Subject: Oct 2006 eZine: "Happy About Global Software Test Automation"

Value Framework® Institute eZine: Your Link to Business Strategy
October 2, 2006 *5,500 subscribers* Volume 8, Issue 4
Online at http://ValueFrameworkInstitute.org/publications.html
This Issue online at http://ValueFrameworkInstitute.org/Oct2006/


In this issue, I wanted to share an excerpt from the recently released book "Happy About Global Software Test Automation." Please let me know what you think. Learn more below or at that Happy About page discussing the book.

  • Written by Hung Q. Nguyen, Michael Hackett, and Brent K. Whitlock


Chapter 7: Conclusion
In this book, we described software testing and the top pitfalls of manual software testing, test automation, and outsourcing/offshoring of software testing. We have also described some actions that you can take to improve each of these areas. Driving toward the solution, we presented the Global Test Automation strategy that integrates manual software testing, test automation, and global resource strategies to maximize the benefits of software testing while minimizing the costs. We also elaborated on its benefits.
We would like to leave you with a list of the top ten executive takeaways from this book.

The Top 10 Executive Takeaways:

  1. An executive view of software testing and QA will increase revenue and decrease cost.
  2. Quality engineering and testing strategy starts from the top.
  3. You must budget and adequately fund testing and QA as a separate line item.
  4. You need to create visibility into the process.
  5. Metrics for visibility are not rocket science, but they need to be established quantitatively and qualitatively.
  6. Recognize that manual testing is unavoidable, but that you need to encourage automation when and wherever possible while applying the Automation 5% Rule.
  7. Although automation solves the speed problem, it's not a silver bullet.
  8. Global software test automation can save money and time and also provide around-the-clock productivity.
  9. Plan first, execute second—the Global Test Automation strategy should come first. The strategy then integrates automated testing programs and global testing resources.
  10. Be critical on staffing—don’t settle for second-class quality and testing staff, and don’t treat them as second class.

In the rest of this chapter, we elaborate on these takeaways.

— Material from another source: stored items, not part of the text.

-- pv_equiv track=rewrite | github.com/meneedstea/maze_solver | CEP.py | remove_overlap
-- ===== SOURCE A (Python) =====
-- def remove_overlap(path: list):
--     new_path = [path[0]]
--     i = 0
--     while i < len(path) - 1:
--         i += 1
--         if path[i] in path[i + 1:]:
--             i = path.index(path[i], i + 1)
--         new_path.append(path[i])
--     return new_path
-- ===== SOURCE B (Python) =====
-- def remove_overlap(path: list):
--     # Right-to-left DP: for every start index j compute the whole shortcut output
--     # for the suffix, as shared cons cells; the answer is path[0] plus the j=1 entry.
--     n = len(path)
--     table = [None] * (n + 1)      # table[j] = cons chain of the output from index j
--     nxt = {}                      # value -> smallest index > current j holding it
--     for j in range(n - 1, 0, -1):
--         v = path[j]
--         k = nxt.get(v)
--         t = k + 1 if k is not None else j + 1
--         table[j] = (v, table[t])
--         nxt[v] = j
--     out = [path[0]]
--     cell = table[1] if n > 1 else None
--     while cell is not None:
--         out.append(cell[0])
--         cell = cell[1]
--     return out
-- ===== Notes on version B (the rewrite author's own statement) =====
-- stated objective: faster
-- what changed: Replaces A's forward walk with O(n) slice-membership/.index scans per step by a right-to-left dynamic programme that computes, for every suffix start index, the entire shortcut output as shared cons cells (plus a last-seen dict for next occurrences), then reads off the answer for index 1.
import Mathlib
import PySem

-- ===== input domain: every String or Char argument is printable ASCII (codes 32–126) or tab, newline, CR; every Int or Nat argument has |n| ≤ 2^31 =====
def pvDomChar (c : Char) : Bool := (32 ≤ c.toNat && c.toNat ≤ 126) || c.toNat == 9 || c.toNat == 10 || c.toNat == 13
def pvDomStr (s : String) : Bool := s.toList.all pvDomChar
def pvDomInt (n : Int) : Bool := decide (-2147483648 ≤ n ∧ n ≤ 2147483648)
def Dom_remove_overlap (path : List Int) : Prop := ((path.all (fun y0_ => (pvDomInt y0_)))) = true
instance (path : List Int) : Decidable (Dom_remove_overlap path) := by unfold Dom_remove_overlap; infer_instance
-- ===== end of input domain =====

-- B replaces A's forward walk with per-step tail scans by a right-to-left dynamic
-- programme that computes, for every suffix start, the whole shortcut output as a
-- shared cons chain (objective: faster).

-- ===== PORT A =====
-- A's while loop; fuel = path.length suffices because i strictly increases each iteration.
def removeOverlapLoopA (path : List Int) : Nat → Nat → List Int → List Int
  | 0, _, acc => acc.reverse
  | fuel + 1, i, acc =>
    if i < path.length - 1 then
      let i1 := i + 1
      let v := PySem.List.pyGetD path (i1 : Int) 0
      -- `path[i] in path[i+1:]` / `path.index(path[i], i+1)`: one scan of the tail slice
      let tail := PySem.List.slice path (some ((i1 + 1 : Nat) : Int)) none
      let i2 := match PySem.List.index? tail v with
        | some k => i1 + 1 + k
        | none => i1
      removeOverlapLoopA path fuel i2 (PySem.List.pyGetD path (i2 : Int) 0 :: acc)
    else acc.reverse

def remove_overlap (path : List Int) : List Int :=
  removeOverlapLoopA path path.length 0 [PySem.List.pyGetD path 0 0]

-- ===== PORT B =====
-- Source B's `for j in range(n-1, 0, -1)` building table[j] = (path[j], table[t]) and the
-- next-occurrence dict, ported as structural recursion from the right over the suffix
-- path[1:]; a Lean list literally is Source B's cons cell (value, rest), with [] = None.
def buildTbl : List Int → Nat → PySem.Dict Int Nat × List (List Int)
  | [], _ => (PySem.Dict.empty, [[]])
  | v :: rtl, j =>
    let p := buildTbl rtl (j + 1)
    let t := match p.1.get? v with
      | some k => k + 1
      | none => j + 1
    (p.1.insert v j, (v :: p.2.getD (t - (j + 1)) []) :: p.2)

-- Source B's final `while cell is not None` loop copying the chain into `out`
def chainToList : List Int → List Int
  | [] => []
  | v :: rest => v :: chainToList rest

def remove_overlap_alt (path : List Int) : List Int :=
  PySem.List.pyGetD path 0 0 :: chainToList ((buildTbl (path.drop 1) 1).2.getD 0 [])

-- ===== PRECONDITION & SPEC =====
-- Pre_ excludes only the empty list, on which both A and B raise IndexError (path[0]).
def Pre_remove_overlap (path : List Int) : Prop := path ≠ []
instance (path : List Int) : Decidable (Pre_remove_overlap path) := by unfold Pre_remove_overlap; infer_instance
def pvWitness_remove_overlap : List Int := [1, 2, 1, 3]

def Spec_remove_overlap (path : List Int) (out : List Int) : Prop := out = remove_overlap_alt path
instance (path : List Int) (out : List Int) : Decidable (Spec_remove_overlap path out) := by unfold Spec_remove_overlap; infer_instance

-- ===== CLAIM =====
def Claim_equal_remove_overlap : Prop := ∀ (path : List Int), Dom_remove_overlap path → Pre_remove_overlap path → Spec_remove_overlap path (remove_overlap path)

-- ===== LEMMAS AND PROOFS =====

-- the index A/B continue from after handling position j (some k = offset of the next
-- occurrence of path[j] in path[j+1:])
def jumpTarget (j : Nat) : Option Nat → Nat
  | some k => j + 1 + k + 1
  | none => j + 1

theorem jumpTarget_gt (j : Nat) (o : Option Nat) : j < jumpTarget j o := by
  cases o <;> simp [jumpTarget] <;> omega

-- reference function: the output emitted from position j onwards
def Tw (path : List Int) (j : Nat) : List Int :=
  if _h : j < path.length then
    path.getD j 0 ::
      Tw path (jumpTarget j (PySem.List.index? (path.drop (j + 1)) (path.getD j 0)))
  else []
termination_by path.length - j
decreasing_by
  have := jumpTarget_gt j (PySem.List.index? (path.drop (j + 1)) (path.getD j 0))
  omega

theorem index?_getD (l : List Int) (v : Int) (k : Nat)
    (h : PySem.List.index? l v = some k) : l.getD k 0 = v := by
  obtain ⟨hk, hv, -⟩ := PySem.List.getElem_of_index?_eq_some h
  simp [List.getD_eq_getElem?_getD, List.getElem?_eq_getElem hk, hv]

theorem index?_lt (l : List Int) (v : Int) (k : Nat)
    (h : PySem.List.index? l v = some k) : k < l.length := by
  obtain ⟨hk, -, -⟩ := PySem.List.getElem_of_index?_eq_some h
  exact hk

theorem getD_drop (l : List Int) (n m : Nat) :
    (l.drop n).getD m 0 = l.getD (n + m) 0 := by
  simp [List.getD_eq_getElem?_getD, List.getElem?_drop]

-- A's loop from state i emits exactly Tw path (i+1)
theorem loopA_eq (path : List Int) (fuel : Nat) : ∀ (i : Nat) (acc : List Int),
    path.length - 1 - i ≤ fuel →
    removeOverlapLoopA path fuel i acc = acc.reverse ++ Tw path (i + 1) := by
  induction fuel with
  | zero =>
    intro i acc hf
    have hn : ¬ (i + 1 < path.length) := by omega
    rw [removeOverlapLoopA, Tw, dif_neg hn, List.append_nil]
  | succ fuel ih =>
    intro i acc hf
    rw [removeOverlapLoopA]
    split
    · next h =>
      have hi1 : i + 1 < path.length := by omega
      simp only [PySem.List.pyGetD_natCast, PySem.List.slice_from_natCast]
      rw [Tw, dif_pos hi1]
      cases hix : PySem.List.index? (path.drop (i + 1 + 1)) (path.getD (i + 1) 0) with
      | none =>
        rw [ih (i + 1) _ (by omega)]
        simp [jumpTarget]
      | some k =>
        have hval : path.getD (i + 1 + 1 + k) 0 = path.getD (i + 1) 0 := by
          rw [← getD_drop path (i + 1 + 1) k]
          exact index?_getD _ _ _ hix
        rw [hval, ih (i + 1 + 1 + k) _ (by omega)]
        simp [jumpTarget]
    · next h =>
      have hn : ¬ (i + 1 < path.length) := by omega
      rw [Tw, dif_neg hn, List.append_nil]

-- the dict threaded right-to-left maps each value to its first index (≥ j) in the suffix
theorem buildTbl_get? (rest : List Int) (j : Nat) (v : Int) :
    ((buildTbl rest j).1).get? v = (PySem.List.index? rest v).map (fun k => j + k) := by
  induction rest generalizing j with
  | nil => simp [buildTbl, PySem.Dict.get?_empty, PySem.List.index?]
  | cons x rtl ih =>
    by_cases hx : x = v
    · subst hx
      simp [buildTbl, PySem.Dict.get?_insert_self, List.idxOf?, List.findIdx?_cons]
    · rw [PySem.List.index?_cons_of_ne rtl hx]
      have h2 : (buildTbl (x :: rtl) j).1 = ((buildTbl rtl (j + 1)).1).insert x j := rfl
      rw [h2, PySem.Dict.get?_insert_of_ne _ _ (Ne.symm hx), ih (j + 1)]
      cases PySem.List.index? rtl v <;> simp <;> try omega

-- every table entry is the reference output for its absolute index
theorem buildTbl_tbl (path : List Int) : ∀ (rest : List Int) (j : Nat),
    rest = path.drop j → ∀ (m : Nat), m ≤ rest.length →
    (buildTbl rest j).2.getD m [] = Tw path (j + m) := by
  intro rest
  induction rest with
  | nil =>
    intro j hr m hm
    have hm0 : m = 0 := Nat.le_zero.mp (by simpa using hm)
    subst hm0
    have hn : path.length ≤ j := List.drop_eq_nil_iff.mp hr.symm
    rw [Tw, dif_neg (by omega)]
    rfl
  | cons v rtl ih =>
    intro j hr m hm
    have hlen : rtl.length + 1 = path.length - j := by
      have := congrArg List.length hr
      simpa using this
    have hj : j < path.length := by omega
    have hrtl : rtl = path.drop (j + 1) := by
      have : path.drop (j + 1) = (path.drop j).drop 1 := by
        rw [List.drop_drop]
      rw [this, ← hr]
      rfl
    have hv : path.getD j 0 = v := by
      have h0 : (path.drop j).getD 0 0 = path.getD (j + 0) 0 := getD_drop path j 0
      rw [← hr] at h0
      simpa using h0.symm
    cases m with
    | zero =>
      have hcell : (buildTbl (v :: rtl) j).2.getD 0 []
          = v :: (buildTbl rtl (j + 1)).2.getD
              ((match ((buildTbl rtl (j + 1)).1).get? v with
                | some k => k + 1
                | none => j + 1) - (j + 1)) [] := rfl
      rw [hcell]
      simp only [Nat.add_zero]
      rw [Tw, dif_pos hj, hv, ← hrtl, buildTbl_get?]
      cases hix : PySem.List.index? rtl v with
      | none =>
        simp only [Option.map_none, Nat.sub_self]
        rw [ih (j + 1) hrtl 0 (by omega)]
        simp [jumpTarget]
      | some k =>
        simp only [Option.map_some]
        have hk : k < rtl.length := index?_lt _ _ _ hix
        have harg : (j + 1 + k + 1) - (j + 1) = k + 1 := by omega
        have he : j + 1 + (k + 1) = j + 1 + k + 1 := by omega
        rw [harg, ih (j + 1) hrtl (k + 1) (by omega), he]
        simp [jumpTarget]
    | succ m' =>
      have hstep : (buildTbl (v :: rtl) j).2.getD (m' + 1) []
          = (buildTbl rtl (j + 1)).2.getD m' [] := rfl
      rw [hstep, ih (j + 1) hrtl m' (by simpa using hm)]
      congr 1
      omega

theorem chainToList_id (l : List Int) : chainToList l = l := by
  induction l with
  | nil => rfl
  | cons v rest ih => rw [chainToList, ih]

-- ===== VERDICT =====
theorem remove_overlap_spec : Claim_equal_remove_overlap := by
  intro path _ hpre
  unfold Spec_remove_overlap remove_overlap remove_overlap_alt
  rw [loopA_eq path path.length 0 _ (by omega), chainToList_id,
    buildTbl_tbl path (path.drop 1) 1 rfl 0 (by omega)]
  simp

Takeaway #1 — An executive view of software testing and QA will increase revenue and decrease cost.
The ultimate benefits of effective software testing are increasing your revenue and decreasing your expenses. Both of these benefits directly improve your company’s profitability. Some of the key internal values that drive this are the following:

  • Confidence in the consistency and dependability in quality through the visibility into the quality level of the product under development throughout the development lifecycle
  • More time on development, less time on maintenance
  • Effective utilization of resources and budget due to on-time delivery
  • More can be done if it can be done cheaper
  • More can be done and delivered faster if can be done faster
  • No surprises

With an effective test and QA strategy, you can gain confidence in your software products on a number of fronts. You can be confident that your software is of a consistent quality with each release, and that your customers can depend on its level of quality. This is achieved through visibility into the quality level of your company’s products under development throughout the development lifecycle. Visibility is a key benefit of an effective test and QA strategy, and it directly enables you to be confident in your products.

When your test and QA strategy are effective, your team can spend more time on development and less time on maintenance. This is because bugs are either avoided or found early in the process so that isolating and fixing them are not onerous tasks. The later in the process that bugs are found, the more work is required to correct them and maintain your customers’ loyalty. The more time your development staff spends fixing bugs and addressing short-term workarounds for the customers that are hitting the bugs, the less time they have to spend on developing new features to make you more competitive and profitable.

Effective test and QA strategies also enable an effective utilization of your resources and budget. They enable an on-time delivery of your products, and therefore avoid cost and schedule overruns. When you can complete the new product development project on budget and on time, you can avoid problems associated with needing additional resources beyond the project plan to complete the project.

Effective test and QA strategies enable you to do more to make you more competitive and increase your revenue. They do this by enabling your company to save money on new development projects. These savings can then be invested right back into your company to enable you to do more. Also, the time savings can be utilized for other projects that will also make you more competitive and increase your revenue.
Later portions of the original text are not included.